Hungarian ‘ethical hacker’ faces eight-year prison sentence

Man stands accused of ‘disturbing a public utility’

A hacker based in Hungary is facing eight years in prison for exposing vulnerabilities in the system of a major telco, local media reported this week.

The security researcher, believed to be a white hat, stands accused of accessing a database belonging to Magyar Telekom – the country’s largest telecommunications provider, also known as T-Systems – a court heard this week.

The Prosecution Service of Hungary is seeking criminal charges under “disturbing a public utility” after the defendant refused a plea bargain of a two-year suspended sentence if he pleaded guilty.

The researcher’s defense team from the Hungarian Civil Liberties Union (HCLU) say the unnamed man discovered a serious vulnerability in the Magyar system, which could have given an attacker access to data pertaining to the telco and its clients.
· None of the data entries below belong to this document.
-- pv_equiv track=rewrite | github.com/jmsbutcher/Knowledge-Manager | KnowledgeManager/DocumentManagement/AttributeManagement/content_interface.py | _is_attribute_line
-- ===== SOURCE A (Python) =====
-- def _is_attribute_line(line):
--     """ return True if an identifier is detected """
--     hash_detected = False
--     for ch in line:
--         if ch == '#':
--             hash_detected = True
--         if hash_detected and ch == ':':
--             return True
--     return False
-- ===== SOURCE B (Python) =====
-- def _is_attribute_line(line):
--     """ return True if an identifier is detected """
--     return -1 < line.find('#') < line.rfind(':')
-- ===== Notes on version B (the rewrite author's own statement) =====
-- stated objective: simpler
-- what changed: Instead of scanning with a hash_detected flag, B reduces the question to an index comparison: the position of the first hash (str.find) must be a real index and lie strictly before the position of the last colon (str.rfind, a right-to-left search); no suffix is scanned or sliced.
import Mathlib
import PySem

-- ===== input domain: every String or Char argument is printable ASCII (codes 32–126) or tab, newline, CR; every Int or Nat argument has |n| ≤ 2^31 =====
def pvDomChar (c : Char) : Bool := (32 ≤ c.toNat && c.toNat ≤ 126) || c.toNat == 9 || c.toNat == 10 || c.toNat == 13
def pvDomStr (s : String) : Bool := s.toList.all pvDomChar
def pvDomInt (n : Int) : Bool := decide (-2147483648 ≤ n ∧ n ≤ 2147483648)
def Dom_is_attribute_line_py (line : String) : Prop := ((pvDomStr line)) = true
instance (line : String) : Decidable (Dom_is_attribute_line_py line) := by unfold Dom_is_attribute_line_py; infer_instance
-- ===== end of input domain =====

-- B replaces A's flagged char scan by an index comparison: first '#' (find) must lie strictly before last ':' (rfind); objective: simpler.

-- ===== PORT A =====
-- the for-loop over line with the hash_detected flag and the early return
def is_attribute_line_go (hash_detected : Bool) : List Char → Bool
  | [] => false
  | ch :: rest =>
    let hd := if ch = '#' then true else hash_detected
    if hd && ch = ':' then true else is_attribute_line_go hd rest

def is_attribute_line_py (line : String) : Bool :=
  is_attribute_line_go false line.toList

-- ===== PORT B =====
-- -1 < line.find('#') < line.rfind(':')  (Python chained comparison)
def is_attribute_line_py_alt (line : String) : Bool :=
  let h := PySem.Str.find line "#"
  let c := PySem.Str.rfind line ":"
  (-1 < h && h < c)

-- ===== PRECONDITION & SPEC =====
def Spec_is_attribute_line_py (line : String) (out : Bool) : Prop := out = is_attribute_line_py_alt line
instance (line : String) (out : Bool) : Decidable (Spec_is_attribute_line_py line out) := by unfold Spec_is_attribute_line_py; infer_instance

-- ===== CLAIM (what is proved, stated in full; the proofs are below) =====
def Claim_equal_is_attribute_line_py : Prop := ∀ (line : String), Dom_is_attribute_line_py line → Spec_is_attribute_line_py line (is_attribute_line_py line)

-- ===== LEMMAS AND PROOFS =====

-- once the flag is set, A just scans for ':'
theorem go_true_eq_contains (l : List Char) :
    is_attribute_line_go true l = l.contains ':' := by
  induction l with
  | nil => rfl
  | cons ch rest ih =>
      by_cases h : ch = ':'
      · simp [is_attribute_line_go, h]
      · simp [is_attribute_line_go, h, ih]
        exact fun e => absurd e.symm h

-- A's loop = "drop everything before the first '#', then look for ':'"
theorem go_false_eq_dropWhile (l : List Char) :
    is_attribute_line_go false l = (l.dropWhile (· ≠ '#')).contains ':' := by
  induction l with
  | nil => rfl
  | cons ch rest ih =>
      by_cases h : ch = '#'
      · subst h
        simp [is_attribute_line_go, go_true_eq_contains]
      · simp [is_attribute_line_go, h, ih]

theorem singleton_infix_iff_mem (a : Char) (l : List Char) : [a] <:+: l ↔ a ∈ l := by
  constructor
  · intro h; exact h.subset (by simp)
  · intro h
    rcases List.append_of_mem h with ⟨s, t, rfl⟩
    exact ⟨s, t, by simp⟩

-- dropWhile coincides with drop k when positions below k fail the test and position k is '#'
theorem dropWhile_eq_drop_of : ∀ (l : List Char) (k : Nat),
    (∀ i (_hi : i < k) (hil : i < l.length), l[i] ≠ '#') →
    ['#'] <+: l.drop k →
    l.dropWhile (· ≠ '#') = l.drop k := by
  intro l
  induction l with
  | nil =>
      intro k _ h2
      rcases h2 with ⟨t, ht⟩
      simp at ht
  | cons c rest ih =>
      intro k h1 h2
      cases k with
      | zero =>
          rcases h2 with ⟨t, ht⟩
          simp only [List.drop_zero] at ht ⊢
          have hc : c = '#' := by
            have := congrArg (List.head? ·) ht
            simpa using this.symm
          simp [hc]
      | succ j =>
          have hc : c ≠ '#' := h1 0 (Nat.succ_pos j) (by simp)
          have h1' : ∀ i (_hi : i < j) (hil : i < rest.length), rest[i] ≠ '#' := by
            intro i hi hil
            have := h1 (i + 1) (by omega) (by simp; omega)
            simpa using this
          have h2' : ['#'] <+: rest.drop j := by simpa using h2
          have hrec := ih j h1' h2'
          simp only [List.drop_succ_cons, List.dropWhile_cons, ne_eq, decide_not]
          rw [if_pos (by simp [hc])]
          simp only [ne_eq, decide_not] at hrec
          exact hrec

-- rfind's backward scan: h < rfind.go s sub k iff some position j ≤ k above h carries sub
theorem rfind_go_lt_iff (s sub : List Char) (h : Int) (hh : -1 ≤ h) :
    ∀ k : Nat, (h < PySem.Chars.rfind.go s sub k ↔ ∃ j : Nat, j ≤ k ∧ h < (j : Int) ∧ sub <+: s.drop j) := by
  intro k
  induction k with
  | zero =>
      unfold PySem.Chars.rfind.go
      by_cases hp : sub.isPrefixOf s
      · rw [if_pos hp]
        constructor
        · intro hlt; exact ⟨0, le_refl 0, by exact_mod_cast hlt, by simpa [List.isPrefixOf_iff_prefix] using hp⟩
        · rintro ⟨j, hj, hlt, _⟩
          interval_cases j
          exact_mod_cast hlt
      · rw [if_neg hp]
        constructor
        · intro hlt; omega
        · rintro ⟨j, hj, _, hpre⟩
          interval_cases j
          exact absurd (List.isPrefixOf_iff_prefix.mpr hpre) (by simpa using hp)
  | succ k ih =>
      unfold PySem.Chars.rfind.go
      by_cases hp : sub.isPrefixOf (s.drop (k + 1))
      · rw [if_pos hp]
        constructor
        · intro hlt
          exact ⟨k + 1, le_refl _, by exact_mod_cast hlt, by simpa [List.isPrefixOf_iff_prefix] using hp⟩
        · rintro ⟨j, hj, hlt, _⟩
          have : (j : Int) ≤ (k + 1 : Nat) := by exact_mod_cast hj
          push_cast at this ⊢
          omega
      · rw [if_neg hp]
        rw [ih]
        constructor
        · rintro ⟨j, hj, hlt, hpre⟩; exact ⟨j, by omega, hlt, hpre⟩
        · rintro ⟨j, hj, hlt, hpre⟩
          refine ⟨j, ?_, hlt, hpre⟩
          rcases Nat.lt_or_ge j (k + 1) with hlt' | hge
          · omega
          · have : j = k + 1 := by omega
            subst this
            exact absurd (List.isPrefixOf_iff_prefix.mpr hpre) (by simpa using hp)

-- the whole equivalence at the list level
theorem key_list (l : List Char) :
    is_attribute_line_go false l
      = (-1 < PySem.Chars.find l ['#'] && PySem.Chars.find l ['#'] < PySem.Chars.rfind l [':']) := by
  rw [go_false_eq_dropWhile]
  by_cases hfind : PySem.Chars.find l ['#'] = -1
  · -- no '#': A's dropWhile consumes everything, B's chained comparison is false
    have hmem : '#' ∉ l := by
      have := (PySem.Chars.find_eq_neg_one_iff l ['#']).mp hfind
      rw [singleton_infix_iff_mem] at this
      exact this
    have hnil : l.dropWhile (· ≠ '#') = [] := by
      rw [List.dropWhile_eq_nil_iff]
      intro x hx
      simp only [decide_eq_true_eq]
      intro hEq; exact hmem (hEq ▸ hx)
    simp only [ne_eq, decide_not] at hnil
    simp [hnil, hfind]
  · -- '#' at index h = find: A scans from the first '#', B asks rfind(':') > h
    have hnn : 0 ≤ PySem.Chars.find l ['#'] := by
      have := PySem.Chars.neg_one_le_find l ['#']
      omega
    obtain ⟨hpre, hmin⟩ := PySem.Chars.find_spec (s := l) (sub := ['#']) hnn
    generalize hdef : PySem.Chars.find l ['#'] = h at *
    have hdw : l.dropWhile (· ≠ '#') = l.drop h.toNat := by
      apply dropWhile_eq_drop_of
      · intro j hj hjl hEq
        apply hmin j hj
        exact ⟨l.drop (j + 1), by
          rw [List.drop_eq_getElem_cons hjl]; simp [hEq]⟩
      · exact hpre
    rw [hdw]
    have hld : (l.drop h.toNat).length = l.length - h.toNat := List.length_drop
    have hhl : -1 < h := by omega
    rw [Bool.eq_iff_iff]
    simp only [Bool.and_eq_true, decide_eq_true_eq, List.contains_eq_mem, List.mem_iff_getElem]
    constructor
    · -- a ':' somewhere in drop h → rfind > h
      rintro ⟨i, hi, hci⟩
      refine ⟨hhl, ?_⟩
      rw [PySem.Chars.rfind, rfind_go_lt_iff l [':'] h (by omega)]
      refine ⟨h.toNat + i, by omega, ?_, ?_⟩
      · -- h < h.toNat + i: need i > 0, since l[h.toNat] = '#' ≠ ':'
        have hih : (l.drop h.toNat)[0]'(by omega) = '#' := by
          rcases hpre with ⟨t, ht⟩
          simp [← ht]
        have hipos : 0 < i := by
          rcases Nat.eq_zero_or_pos i with rfl | hp
          · rw [hih] at hci; exact absurd hci (by decide)
          · exact hp
        omega
      · -- [':'] <+: l.drop (h.toNat + i)
        have hlen : h.toNat + i < l.length := by omega
        refine ⟨l.drop (h.toNat + i + 1), ?_⟩
        rw [List.drop_eq_getElem_cons hlen]
        have hgl : l[h.toNat + i]'hlen = ':' := by
          rw [← List.getElem_drop]; exact hci
        rw [hgl]; rfl
    · -- rfind > h → a ':' from position > h, hence inside drop h
      rintro ⟨_, hcmp⟩
      rw [PySem.Chars.rfind, rfind_go_lt_iff l [':'] h (by omega)] at hcmp
      rcases hcmp with ⟨j, _, hjgt, hprej⟩
      have hjh : h.toNat < j := by omega
      have hjlen : j < l.length := by
        rcases hprej with ⟨t, ht⟩
        by_contra hge
        rw [List.drop_eq_nil_of_le (by omega)] at ht
        simp at ht
      have hcj : l[j] = ':' := by
        rcases hprej with ⟨t, ht⟩
        rw [List.drop_eq_getElem_cons hjlen] at ht
        exact (Option.some.inj (congrArg List.head? ht)).symm
      refine ⟨j - h.toNat, by omega, ?_⟩
      simp only [List.getElem_drop, Nat.add_sub_cancel' hjh.le]
      exact hcj

-- ===== VERDICT (by name: the statement is the Claim_ definition above) =====
theorem is_attribute_line_py_spec : Claim_equal_is_attribute_line_py := by
  unfold Claim_equal_is_attribute_line_py Spec_is_attribute_line_py
  intro line _
  unfold is_attribute_line_py is_attribute_line_py_alt
  simp only [PySem.Str.find_eq, PySem.Str.rfind_eq]
  exact key_list line.toList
This is ethical hacking and brings benefit – rather than harm – to society, the HCLU claims.

The HCLU went on to describe how the defendant, an unidentified young man in his early 20s, had initially found a different vulnerability in the Magyar system last April.

“He [the defendant] contacted the telecom, where they were actually grateful of him, they met him in person, they offered him a job, then he went home,” the HCLU’s Adam Rembort told The Daily Swig in a phone call earlier today.

“A couple of days later he went back onto the system to see if the fault had been repaired but nothing had been done. He continued to check for further flaws, as he was in the middle of a [job] negotiation, and he kept finding problems in the [telecom’s] information system.”

Magyar detected an unknown attacker on its systems and reported it to authorities – leading to the arrest.

“It’s kind of a misunderstanding,” Rembort said. “The telecom was probably following the wrong protocol, as they have an external security protocol to approach the police when anyone breaches their system.”

Rembort also claimed that the indictment, which has not been made public, was missing a significant amount of technical details.

The defendant is being charged under section 423 of Hungary’s Criminal Code for unauthorized entry to an information system.

“Even if someone is hacking ethically and, in this case, without a contract, it will be considered a criminal offence by the authorities,” Rembort said.

“During the criminal procedure the defendant must convince the authorities that his or her acts weren’t harmful to society.”

The trial is ongoing, with a verdict expected sometime in the summer.

The Daily Swig has reached out to the Prosecution Service of Hungary for comment.